TRY IT
The answer is to be an exact copy of the lines below running from the line with "-- monotone access into a ≤-pairwise list" down to the line with "rcases le_total 0 c with hc | hc", both ends included, and nothing more.
_ _ _
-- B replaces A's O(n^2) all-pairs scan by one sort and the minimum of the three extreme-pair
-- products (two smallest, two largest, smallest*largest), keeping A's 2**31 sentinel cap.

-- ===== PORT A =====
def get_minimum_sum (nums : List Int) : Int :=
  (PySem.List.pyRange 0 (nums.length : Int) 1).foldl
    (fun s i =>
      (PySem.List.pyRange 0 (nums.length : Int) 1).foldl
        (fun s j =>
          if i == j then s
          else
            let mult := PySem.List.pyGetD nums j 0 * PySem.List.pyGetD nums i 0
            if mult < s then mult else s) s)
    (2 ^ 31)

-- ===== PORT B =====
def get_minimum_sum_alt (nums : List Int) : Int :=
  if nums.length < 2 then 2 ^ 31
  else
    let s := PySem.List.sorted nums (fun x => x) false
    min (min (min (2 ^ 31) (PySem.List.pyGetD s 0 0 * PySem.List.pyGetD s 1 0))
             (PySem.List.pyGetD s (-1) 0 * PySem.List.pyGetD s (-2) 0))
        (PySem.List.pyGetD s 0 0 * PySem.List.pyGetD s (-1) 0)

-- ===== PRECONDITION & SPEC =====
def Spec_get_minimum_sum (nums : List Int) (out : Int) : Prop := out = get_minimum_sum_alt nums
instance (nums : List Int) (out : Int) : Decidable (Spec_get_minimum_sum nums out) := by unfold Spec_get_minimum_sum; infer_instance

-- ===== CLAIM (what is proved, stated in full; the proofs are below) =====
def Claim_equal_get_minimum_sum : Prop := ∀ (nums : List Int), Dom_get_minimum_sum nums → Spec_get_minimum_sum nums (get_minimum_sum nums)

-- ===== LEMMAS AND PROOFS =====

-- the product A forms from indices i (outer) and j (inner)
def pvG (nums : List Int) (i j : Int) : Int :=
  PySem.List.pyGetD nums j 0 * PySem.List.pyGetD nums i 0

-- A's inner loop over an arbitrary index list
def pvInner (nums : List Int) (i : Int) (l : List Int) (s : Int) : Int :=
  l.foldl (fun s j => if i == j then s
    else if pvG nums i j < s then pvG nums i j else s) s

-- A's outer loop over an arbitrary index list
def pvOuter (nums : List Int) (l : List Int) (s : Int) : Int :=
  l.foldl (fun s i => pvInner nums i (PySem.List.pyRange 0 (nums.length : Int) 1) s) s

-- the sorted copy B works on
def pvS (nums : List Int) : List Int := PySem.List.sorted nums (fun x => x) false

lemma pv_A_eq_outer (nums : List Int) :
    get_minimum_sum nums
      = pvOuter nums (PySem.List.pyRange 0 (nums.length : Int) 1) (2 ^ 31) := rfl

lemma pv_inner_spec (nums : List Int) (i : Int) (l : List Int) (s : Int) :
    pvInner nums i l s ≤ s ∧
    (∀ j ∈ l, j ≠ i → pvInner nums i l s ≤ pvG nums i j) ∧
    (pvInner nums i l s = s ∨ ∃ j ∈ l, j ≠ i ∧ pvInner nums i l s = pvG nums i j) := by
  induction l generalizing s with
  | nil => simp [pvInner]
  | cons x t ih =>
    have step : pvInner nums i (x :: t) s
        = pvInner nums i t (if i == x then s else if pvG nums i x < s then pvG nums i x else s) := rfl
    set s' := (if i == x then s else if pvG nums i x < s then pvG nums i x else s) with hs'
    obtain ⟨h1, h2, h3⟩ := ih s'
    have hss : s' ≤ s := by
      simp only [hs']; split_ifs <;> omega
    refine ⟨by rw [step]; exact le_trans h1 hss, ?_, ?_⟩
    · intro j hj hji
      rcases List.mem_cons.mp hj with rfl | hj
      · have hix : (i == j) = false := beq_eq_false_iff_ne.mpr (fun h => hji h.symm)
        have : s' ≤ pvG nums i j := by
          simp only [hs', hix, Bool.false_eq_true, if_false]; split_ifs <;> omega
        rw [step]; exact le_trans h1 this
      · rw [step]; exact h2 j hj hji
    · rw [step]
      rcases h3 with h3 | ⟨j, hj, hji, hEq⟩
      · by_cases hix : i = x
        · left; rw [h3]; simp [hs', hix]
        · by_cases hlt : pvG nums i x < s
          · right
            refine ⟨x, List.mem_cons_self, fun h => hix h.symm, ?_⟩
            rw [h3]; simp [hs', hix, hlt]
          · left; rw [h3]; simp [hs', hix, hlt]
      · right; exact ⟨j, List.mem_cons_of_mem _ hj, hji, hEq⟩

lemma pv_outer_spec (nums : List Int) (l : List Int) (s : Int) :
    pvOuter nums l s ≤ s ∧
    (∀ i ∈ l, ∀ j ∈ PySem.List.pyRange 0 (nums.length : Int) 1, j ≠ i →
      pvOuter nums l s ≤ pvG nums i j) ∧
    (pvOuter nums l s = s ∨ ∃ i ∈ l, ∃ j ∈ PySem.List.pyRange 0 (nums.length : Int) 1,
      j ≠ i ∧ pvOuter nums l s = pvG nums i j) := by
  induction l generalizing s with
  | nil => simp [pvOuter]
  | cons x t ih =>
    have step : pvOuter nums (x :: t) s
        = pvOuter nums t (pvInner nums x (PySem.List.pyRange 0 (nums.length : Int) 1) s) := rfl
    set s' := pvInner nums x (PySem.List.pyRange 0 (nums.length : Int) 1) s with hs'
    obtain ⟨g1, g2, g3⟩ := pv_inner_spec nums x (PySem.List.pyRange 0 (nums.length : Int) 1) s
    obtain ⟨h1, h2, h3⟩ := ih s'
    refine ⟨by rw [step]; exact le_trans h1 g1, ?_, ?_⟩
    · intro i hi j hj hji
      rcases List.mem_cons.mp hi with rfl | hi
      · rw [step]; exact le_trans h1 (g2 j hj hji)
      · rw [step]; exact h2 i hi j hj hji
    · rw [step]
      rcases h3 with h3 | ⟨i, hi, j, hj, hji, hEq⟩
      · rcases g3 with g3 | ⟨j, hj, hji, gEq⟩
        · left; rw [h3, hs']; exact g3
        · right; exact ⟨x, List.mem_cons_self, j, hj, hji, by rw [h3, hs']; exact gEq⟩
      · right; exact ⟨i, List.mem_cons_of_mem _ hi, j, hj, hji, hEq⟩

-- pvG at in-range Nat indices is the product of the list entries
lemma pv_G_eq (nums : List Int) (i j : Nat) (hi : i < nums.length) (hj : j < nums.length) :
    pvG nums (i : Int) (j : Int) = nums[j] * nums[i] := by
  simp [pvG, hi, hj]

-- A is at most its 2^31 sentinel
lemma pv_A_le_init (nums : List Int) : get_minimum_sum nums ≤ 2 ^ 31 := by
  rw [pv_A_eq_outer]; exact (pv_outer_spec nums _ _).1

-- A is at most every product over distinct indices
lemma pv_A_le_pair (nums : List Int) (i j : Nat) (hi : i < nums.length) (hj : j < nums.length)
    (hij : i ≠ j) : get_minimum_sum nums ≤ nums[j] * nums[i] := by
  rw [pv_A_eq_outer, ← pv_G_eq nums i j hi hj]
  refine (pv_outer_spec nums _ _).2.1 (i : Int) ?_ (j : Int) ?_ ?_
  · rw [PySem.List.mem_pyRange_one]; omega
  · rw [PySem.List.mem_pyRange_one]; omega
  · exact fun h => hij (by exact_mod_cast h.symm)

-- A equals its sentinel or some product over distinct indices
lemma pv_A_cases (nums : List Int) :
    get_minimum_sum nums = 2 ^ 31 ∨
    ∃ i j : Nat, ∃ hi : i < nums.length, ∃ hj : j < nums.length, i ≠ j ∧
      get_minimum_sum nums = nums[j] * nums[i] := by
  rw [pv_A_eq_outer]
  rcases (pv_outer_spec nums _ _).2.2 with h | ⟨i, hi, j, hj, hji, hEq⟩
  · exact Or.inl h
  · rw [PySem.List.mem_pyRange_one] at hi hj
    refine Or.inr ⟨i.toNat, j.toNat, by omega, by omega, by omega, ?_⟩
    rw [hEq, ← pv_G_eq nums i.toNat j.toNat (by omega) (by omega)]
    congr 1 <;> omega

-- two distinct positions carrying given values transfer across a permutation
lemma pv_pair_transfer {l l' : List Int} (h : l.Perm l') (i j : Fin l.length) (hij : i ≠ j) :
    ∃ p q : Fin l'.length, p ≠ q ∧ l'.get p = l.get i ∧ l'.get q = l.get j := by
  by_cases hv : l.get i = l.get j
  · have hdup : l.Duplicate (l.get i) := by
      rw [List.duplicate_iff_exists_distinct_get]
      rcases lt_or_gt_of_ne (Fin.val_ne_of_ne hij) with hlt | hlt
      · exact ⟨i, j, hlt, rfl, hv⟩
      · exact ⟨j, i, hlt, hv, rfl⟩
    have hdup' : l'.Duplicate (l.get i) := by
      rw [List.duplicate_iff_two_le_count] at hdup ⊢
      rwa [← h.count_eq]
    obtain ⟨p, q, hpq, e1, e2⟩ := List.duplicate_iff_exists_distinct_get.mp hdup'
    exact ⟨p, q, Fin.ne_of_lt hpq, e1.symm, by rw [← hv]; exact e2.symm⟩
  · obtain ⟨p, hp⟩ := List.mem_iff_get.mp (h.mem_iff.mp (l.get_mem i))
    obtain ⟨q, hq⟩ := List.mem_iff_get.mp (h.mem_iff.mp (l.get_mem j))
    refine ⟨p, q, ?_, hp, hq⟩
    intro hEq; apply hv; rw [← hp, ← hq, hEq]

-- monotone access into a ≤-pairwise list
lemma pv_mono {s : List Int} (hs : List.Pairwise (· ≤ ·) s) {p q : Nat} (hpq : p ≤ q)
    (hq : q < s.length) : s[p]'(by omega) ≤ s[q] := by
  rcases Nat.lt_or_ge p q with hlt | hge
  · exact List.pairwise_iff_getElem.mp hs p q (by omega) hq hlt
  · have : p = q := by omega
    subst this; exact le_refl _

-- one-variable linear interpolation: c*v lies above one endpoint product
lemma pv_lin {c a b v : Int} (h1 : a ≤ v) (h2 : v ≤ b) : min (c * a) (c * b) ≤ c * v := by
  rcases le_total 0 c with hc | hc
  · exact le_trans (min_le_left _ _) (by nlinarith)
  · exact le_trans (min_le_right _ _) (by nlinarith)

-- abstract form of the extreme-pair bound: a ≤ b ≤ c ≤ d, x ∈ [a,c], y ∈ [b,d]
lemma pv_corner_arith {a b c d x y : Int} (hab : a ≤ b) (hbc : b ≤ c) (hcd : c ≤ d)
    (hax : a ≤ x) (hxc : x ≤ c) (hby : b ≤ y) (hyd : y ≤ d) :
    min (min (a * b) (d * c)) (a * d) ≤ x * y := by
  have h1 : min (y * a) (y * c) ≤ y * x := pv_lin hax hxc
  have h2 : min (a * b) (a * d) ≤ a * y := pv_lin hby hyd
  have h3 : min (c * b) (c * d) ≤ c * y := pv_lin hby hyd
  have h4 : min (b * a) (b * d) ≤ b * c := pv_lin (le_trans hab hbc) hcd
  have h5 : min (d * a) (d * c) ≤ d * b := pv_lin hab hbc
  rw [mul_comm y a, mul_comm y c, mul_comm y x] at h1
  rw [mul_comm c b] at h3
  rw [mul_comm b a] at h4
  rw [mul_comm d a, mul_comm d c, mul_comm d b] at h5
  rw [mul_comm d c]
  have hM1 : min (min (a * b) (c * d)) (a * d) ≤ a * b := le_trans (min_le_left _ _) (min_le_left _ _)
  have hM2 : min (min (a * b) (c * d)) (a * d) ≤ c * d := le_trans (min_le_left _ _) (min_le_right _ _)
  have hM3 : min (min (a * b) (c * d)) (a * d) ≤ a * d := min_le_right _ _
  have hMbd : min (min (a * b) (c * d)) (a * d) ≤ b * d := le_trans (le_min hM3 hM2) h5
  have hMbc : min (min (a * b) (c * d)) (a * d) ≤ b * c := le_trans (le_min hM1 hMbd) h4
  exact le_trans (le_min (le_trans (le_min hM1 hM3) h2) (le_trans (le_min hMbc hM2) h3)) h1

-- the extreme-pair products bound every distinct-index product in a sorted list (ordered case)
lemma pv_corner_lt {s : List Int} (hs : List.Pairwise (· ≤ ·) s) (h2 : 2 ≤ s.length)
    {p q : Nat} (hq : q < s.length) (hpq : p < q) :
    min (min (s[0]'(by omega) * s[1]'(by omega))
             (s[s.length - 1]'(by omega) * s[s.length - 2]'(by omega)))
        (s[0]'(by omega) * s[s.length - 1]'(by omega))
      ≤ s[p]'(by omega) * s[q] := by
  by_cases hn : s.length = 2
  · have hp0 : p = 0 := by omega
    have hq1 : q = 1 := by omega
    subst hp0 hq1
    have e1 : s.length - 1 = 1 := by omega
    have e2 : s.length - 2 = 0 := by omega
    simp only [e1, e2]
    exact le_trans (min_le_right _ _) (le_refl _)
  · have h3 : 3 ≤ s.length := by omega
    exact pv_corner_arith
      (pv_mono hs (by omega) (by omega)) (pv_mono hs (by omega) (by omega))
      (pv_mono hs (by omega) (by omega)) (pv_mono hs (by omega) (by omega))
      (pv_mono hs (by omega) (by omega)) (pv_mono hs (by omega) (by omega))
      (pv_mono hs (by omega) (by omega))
_ _ _
REPLY
-- monotone access into a ≤-pairwise list
lemma pv_mono {s : List Int} (hs : List.Pairwise (· ≤ ·) s) {p q : Nat} (hpq : p ≤ q)
    (hq : q < s.length) : s[p]'(by omega) ≤ s[q] := by
  rcases Nat.lt_or_ge p q with hlt | hge
  · exact List.pairwise_iff_getElem.mp hs p q (by omega) hq hlt
  · have : p = q := by omega
    subst this; exact le_refl _

-- one-variable linear interpolation: c*v lies above one endpoint product
lemma pv_lin {c a b v : Int} (h1 : a ≤ v) (h2 : v ≤ b) : min (c * a) (c * b) ≤ c * v := by
  rcases le_total 0 c with hc | hc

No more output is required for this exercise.